-- pv_equiv track=rewrite | github.com/DiCarloLab-Delft/PycQED_py3 | pycqed/measurement/pulse_sequences/single_qubit_tek_seq_elts.py | prepend_pulses
-- ===== SOURCE A (Python) =====
-- from copy import deepcopy
--
-- def prepend_pulses(pulse_list, pulses_to_prepend):
--     """
--     Prepends a list of pulse to a list of pulses with correct referencing.
--     :param pulse_list: initial pulse list
--     :param pulses_to_prepend: pulse to prepend
--     :return:
--         list of pulses where prepended pulses are at the beginning of the
--         returned list
--     """
--     all_pulses = deepcopy(pulse_list)
--     for i, p in enumerate(reversed(pulses_to_prepend)):
--         try:
--             p['ref_pulse'] = all_pulses[0]['name']
--         except KeyError:
--             all_pulses[0]['name'] = 'fist_non_prepended_pulse'
--             p['ref_pulse'] = all_pulses[0]['name']
--         p['name'] = p.get('name',
--                           f'prepended_pulse_{len(pulses_to_prepend) - i - 1}')
--         p['ref_point'] = 'start'
--         p['ref_point_new'] = 'end'
--         all_pulses = [p] + all_pulses
--     return all_pulses
-- ===== SOURCE B (Python) =====
-- from copy import deepcopy
--
-- def prepend_pulses(pulse_list, pulses_to_prepend):
--     """Forward single pass: each prepended pulse references the NEXT one by
--     (default) name; only the last one references the first original pulse."""
--     all_pulses = deepcopy(pulse_list)
--     if pulses_to_prepend:
--         try:
--             first_name = all_pulses[0]['name']
--         except KeyError:
--             all_pulses[0]['name'] = 'fist_non_prepended_pulse'
--             first_name = all_pulses[0]['name']
--         m = len(pulses_to_prepend)
--         for j, p in enumerate(pulses_to_prepend):
--             if j + 1 < m:
--                 p['ref_pulse'] = pulses_to_prepend[j + 1].get(
--                     'name', f'prepended_pulse_{j + 1}')
--             else:
--                 p['ref_pulse'] = first_name
--             p['name'] = p.get('name', f'prepended_pulse_{j}')
--             p['ref_point'] = 'start'
--             p['ref_point_new'] = 'end'
--     return list(pulses_to_prepend) + all_pulses
-- ===== Notes on version B (the rewrite author's own statement) =====
-- stated objective: alternative
-- what changed: Replaces the backwards loop that repeatedly rebuilds all_pulses (reading the reference name off the freshly grown head) with a single forward pass that computes each ref_pulse by lookahead into pulses_to_prepend and one final list concatenation.
import Mathlib
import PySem

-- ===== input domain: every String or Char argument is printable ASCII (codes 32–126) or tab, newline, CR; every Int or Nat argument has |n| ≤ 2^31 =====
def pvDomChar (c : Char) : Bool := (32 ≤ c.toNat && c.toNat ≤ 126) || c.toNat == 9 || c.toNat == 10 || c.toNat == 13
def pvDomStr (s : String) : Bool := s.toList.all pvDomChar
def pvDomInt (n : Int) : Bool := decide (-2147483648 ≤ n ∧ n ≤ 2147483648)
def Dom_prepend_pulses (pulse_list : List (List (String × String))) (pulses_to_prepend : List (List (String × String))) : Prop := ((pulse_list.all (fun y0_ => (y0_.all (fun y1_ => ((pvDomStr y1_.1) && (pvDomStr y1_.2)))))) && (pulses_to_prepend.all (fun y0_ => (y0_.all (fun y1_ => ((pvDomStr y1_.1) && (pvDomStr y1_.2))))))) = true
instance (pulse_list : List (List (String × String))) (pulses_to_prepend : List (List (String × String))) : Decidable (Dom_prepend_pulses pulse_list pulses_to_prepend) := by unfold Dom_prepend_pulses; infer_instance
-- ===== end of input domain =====

-- B replaces A's backwards loop (which re-reads the name off the freshly prepended head) by one
-- forward pass with lookahead plus a single concatenation; equivalence is about the RETURN value
-- (both Pythons also mutate the pulses_to_prepend dicts in place, in the same way).

-- ===== PORT A =====
-- shared by both ports: the try/except KeyError block 'p["ref_pulse"] = all_pulses[0]["name"]'
-- (both Source A and Source B contain this exact snippet)
def pvFixName (h : PySem.Dict String String) : PySem.Dict String String × String :=
  match h.get? "name" with
  | some n => (h, n)
  | none => (h.insert "name" "fist_non_prepended_pulse", "fist_non_prepended_pulse")

-- one iteration of A's loop body (ip = (i, p) from enumerate(reversed(...)));
-- the [] case is unreachable inside Pre_ (Python raises IndexError there)
def pvStepA (m : Nat) (all_pulses : List (PySem.Dict String String))
    (ip : Int × PySem.Dict String String) : List (PySem.Dict String String) :=
  match all_pulses with
  | [] => []
  | h :: t =>
    let hn := pvFixName h
    let p := ip.2.insert "ref_pulse" hn.2
    let p := p.insert "name" (p.getD "name" ("prepended_pulse_" ++ PySem.Int.toStr ((m : Int) - ip.1 - 1)))
    let p := p.insert "ref_point" "start"
    let p := p.insert "ref_point_new" "end"
    p :: hn.1 :: t

def prepend_pulses (pulse_list : List (List (String × String))) (pulses_to_prepend : List (List (String × String))) : List (List (String × String)) :=
  let all_pulses := pulse_list.map PySem.Dict.mk
  let res := (PySem.List.enumerate ((pulses_to_prepend.map PySem.Dict.mk).reverse) 0).foldl
      (pvStepA pulses_to_prepend.length) all_pulses
  res.map (fun d => d.items)

-- ===== PORT B =====
-- forward pass of Source B: ref_pulse comes from the NEXT pulse (or first_name for the last one)
def pvAltGo (first_name : String) (j : Int) (ps : List (PySem.Dict String String)) : List (PySem.Dict String String) :=
  match ps with
  | [] => []
  | p :: rest =>
    let rp := match rest with
      | [] => first_name
      | q :: _ => q.getD "name" ("prepended_pulse_" ++ PySem.Int.toStr (j + 1))
    let p := p.insert "ref_pulse" rp
    let p := p.insert "name" (p.getD "name" ("prepended_pulse_" ++ PySem.Int.toStr j))
    let p := p.insert "ref_point" "start"
    let p := p.insert "ref_point_new" "end"
    p :: pvAltGo first_name (j + 1) rest

def prepend_pulses_alt (pulse_list : List (List (String × String))) (pulses_to_prepend : List (List (String × String))) : List (List (String × String)) :=
  let all_pulses := pulse_list.map PySem.Dict.mk
  match pulses_to_prepend with
  | [] => all_pulses.map (fun d => d.items)
  | _ =>
    match all_pulses with
    | [] => []   -- Python B raises IndexError here, like A; outside Pre_
    | h :: t =>
      let hn := pvFixName h
      ((pvAltGo hn.2 0 (pulses_to_prepend.map PySem.Dict.mk)) ++ hn.1 :: t).map (fun d => d.items)

-- ===== PRECONDITION & SPEC =====
-- Pre_ excludes exactly the inputs where both Pythons raise IndexError:
-- a non-empty pulses_to_prepend with an empty pulse_list.
def Pre_prepend_pulses (pulse_list : List (List (String × String))) (pulses_to_prepend : List (List (String × String))) : Prop :=
  pulse_list ≠ [] ∨ pulses_to_prepend = []
instance (pulse_list : List (List (String × String))) (pulses_to_prepend : List (List (String × String))) : Decidable (Pre_prepend_pulses pulse_list pulses_to_prepend) := by unfold Pre_prepend_pulses; infer_instance
def pvWitness_prepend_pulses : (List (List (String × String))) × (List (List (String × String))) :=
  ([[("name", "p0"), ("x", "1")]], [[("y", "2")], [("name", "q")]])

def Spec_prepend_pulses (pulse_list : List (List (String × String))) (pulses_to_prepend : List (List (String × String))) (out : List (List (String × String))) : Prop := out = prepend_pulses_alt pulse_list pulses_to_prepend
instance (pulse_list : List (List (String × String))) (pulses_to_prepend : List (List (String × String))) (out : List (List (String × String))) : Decidable (Spec_prepend_pulses pulse_list pulses_to_prepend out) := by unfold Spec_prepend_pulses; infer_instance

-- ===== CLAIM (what is proved, stated in full; the proofs are below) =====
def Claim_equal_prepend_pulses : Prop := ∀ (pulse_list : List (List (String × String))) (pulses_to_prepend : List (List (String × String))), Dom_prepend_pulses pulse_list pulses_to_prepend → Pre_prepend_pulses pulse_list pulses_to_prepend → Spec_prepend_pulses pulse_list pulses_to_prepend (prepend_pulses pulse_list pulses_to_prepend)

-- ===== LEMMAS AND PROOFS =====

-- A's loop, re-expressed: processing reversed(l) while consing onto the accumulator
-- is the reversed-order recursion pvProcR (innermost call processes the last element).
def pvProcR (m : Nat) : List (PySem.Dict String String) → List (PySem.Dict String String) → List (PySem.Dict String String)
  | [], acc => acc
  | p :: rest, acc => pvStepA m (pvProcR m rest acc) ((rest.length : Int), p)

theorem pv_foldRev (m : Nat) (l acc : List (PySem.Dict String String)) :
    (PySem.List.enumerate l.reverse 0).foldl (pvStepA m) acc = pvProcR m l acc := by
  induction l generalizing acc with
  | nil => rfl
  | cons p rest ih =>
    simp [List.reverse_cons, PySem.List.enumerate_append, List.foldl_append,
      PySem.List.enumerate_cons, PySem.List.enumerate_nil, pvProcR, ih]

-- the "name" entry of a pulse processed by either loop body
theorem pv_name_of_T (p : PySem.Dict String String) (rp s : String) :
    ((((p.insert "ref_pulse" rp).insert "name"
        ((p.insert "ref_pulse" rp).getD "name" s)).insert "ref_point" "start").insert
        "ref_point_new" "end").get? "name"
      = some (p.getD "name" s) := by
  simp [PySem.Dict.get?_insert, PySem.Dict.getD_insert]

theorem pv_fixName_named (d : PySem.Dict String String) (nm : String)
    (hd : d.get? "name" = some nm) : pvFixName d = (d, nm) := by
  simp [pvFixName, hd]

-- main bridge: on a non-empty prepend list and a head h of the copied pulse_list,
-- A's reversed recursion equals B's forward pass followed by one concatenation.
theorem pv_main (m : Nat) (l' : List (PySem.Dict String String)) (p : PySem.Dict String String)
    (j : Int) (h : PySem.Dict String String) (t : List (PySem.Dict String String))
    (hm : j + (l'.length : Int) + 1 = (m : Int)) :
    pvProcR m (p :: l') (h :: t)
      = pvAltGo (pvFixName h).2 j (p :: l') ++ (pvFixName h).1 :: t := by
  induction l' generalizing j p with
  | nil =>
    have hj : (m : Int) - (([] : List (PySem.Dict String String)).length : Int) - 1 = j := by
      simp only [List.length_nil, Nat.cast_zero] at hm ⊢; omega
    simp only [pvProcR, pvAltGo, pvStepA, hj]
    rfl
  | cons q rest ih =>
    have hrec := ih q (j + 1) (by
      simp only [List.length_cons] at hm ⊢; push_cast at hm ⊢; omega)
    simp only [pvProcR] at hrec ⊢
    rw [hrec]
    have hidx : (m : Int) - ((q :: rest).length : Int) - 1 = j := by
      simp only [List.length_cons] at hm ⊢; push_cast at hm ⊢; omega
    cases rest with
    | nil =>
      have hq := pv_name_of_T q (pvFixName h).2
        ("prepended_pulse_" ++ PySem.Int.toStr (j + 1))
      simp only [pvAltGo, List.cons_append, pvStepA, hidx, pv_fixName_named _ _ hq]
    | cons r rest' =>
      have hq := pv_name_of_T q
        (r.getD "name" ("prepended_pulse_" ++ PySem.Int.toStr (j + 1 + 1)))
        ("prepended_pulse_" ++ PySem.Int.toStr (j + 1))
      simp only [pvAltGo, List.cons_append, pvStepA, hidx, pv_fixName_named _ _ hq]

-- ===== VERDICT (by name: the statement is the Claim_ definition above) =====
theorem prepend_pulses_spec : Claim_equal_prepend_pulses := by
  intro pl pp _ hpre
  unfold Spec_prepend_pulses prepend_pulses prepend_pulses_alt
  cases pp with
  | nil => rfl
  | cons p0 l =>
    cases pl with
    | nil => cases hpre with
      | inl h => exact absurd rfl h
      | inr h => cases h
    | cons h0 t0 =>
      simp only [List.map_cons, pv_foldRev]
      rw [pv_main (p0 :: l).length (l.map PySem.Dict.mk)
        (PySem.Dict.mk p0) 0 (PySem.Dict.mk h0) (t0.map PySem.Dict.mk) (by simp)]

================

(WORK REQUIRED) Output only an exact transcription of the lines above from the one with "((pvAltGo hn.2 0" up to and including the one with "-- ===== CLAIM".

(OUTPUT BELOW)
      ((pvAltGo hn.2 0 (pulses_to_prepend.map PySem.Dict.mk)) ++ hn.1 :: t).map (fun d => d.items)

-- ===== PRECONDITION & SPEC =====
-- Pre_ excludes exactly the inputs where both Pythons raise IndexError:
-- a non-empty pulses_to_prepend with an empty pulse_list.
def Pre_prepend_pulses (pulse_list : List (List (String × String))) (pulses_to_prepend : List (List (String × String))) : Prop :=
  pulse_list ≠ [] ∨ pulses_to_prepend = []
instance (pulse_list : List (List (String × String))) (pulses_to_prepend : List (List (String × String))) : Decidable (Pre_prepend_pulses pulse_list pulses_to_prepend) := by unfold Pre_prepend_pulses; infer_instance
def pvWitness_prepend_pulses : (List (List (String × String))) × (List (List (String × String))) :=
  ([[("name", "p0"), ("x", "1")]], [[("y", "2")], [("name", "q")]])

def Spec_prepend_pulses (pulse_list : List (List (String × String))) (pulses_to_prepend : List (List (String × String))) (out : List (List (String × String))) : Prop := out = prepend_pulses_alt pulse_list pulses_to_prepend
instance (pulse_list : List (List (String × String))) (pulses_to_prepend : List (List (String × String))) (out : List (List (String × String))) : Decidable (Spec_prepend_pulses pulse_list pulses_to_prepend out) := by unfold Spec_prepend_pulses; infer_instance

-- ===== CLAIM (what is proved, stated in full; the proofs are below) =====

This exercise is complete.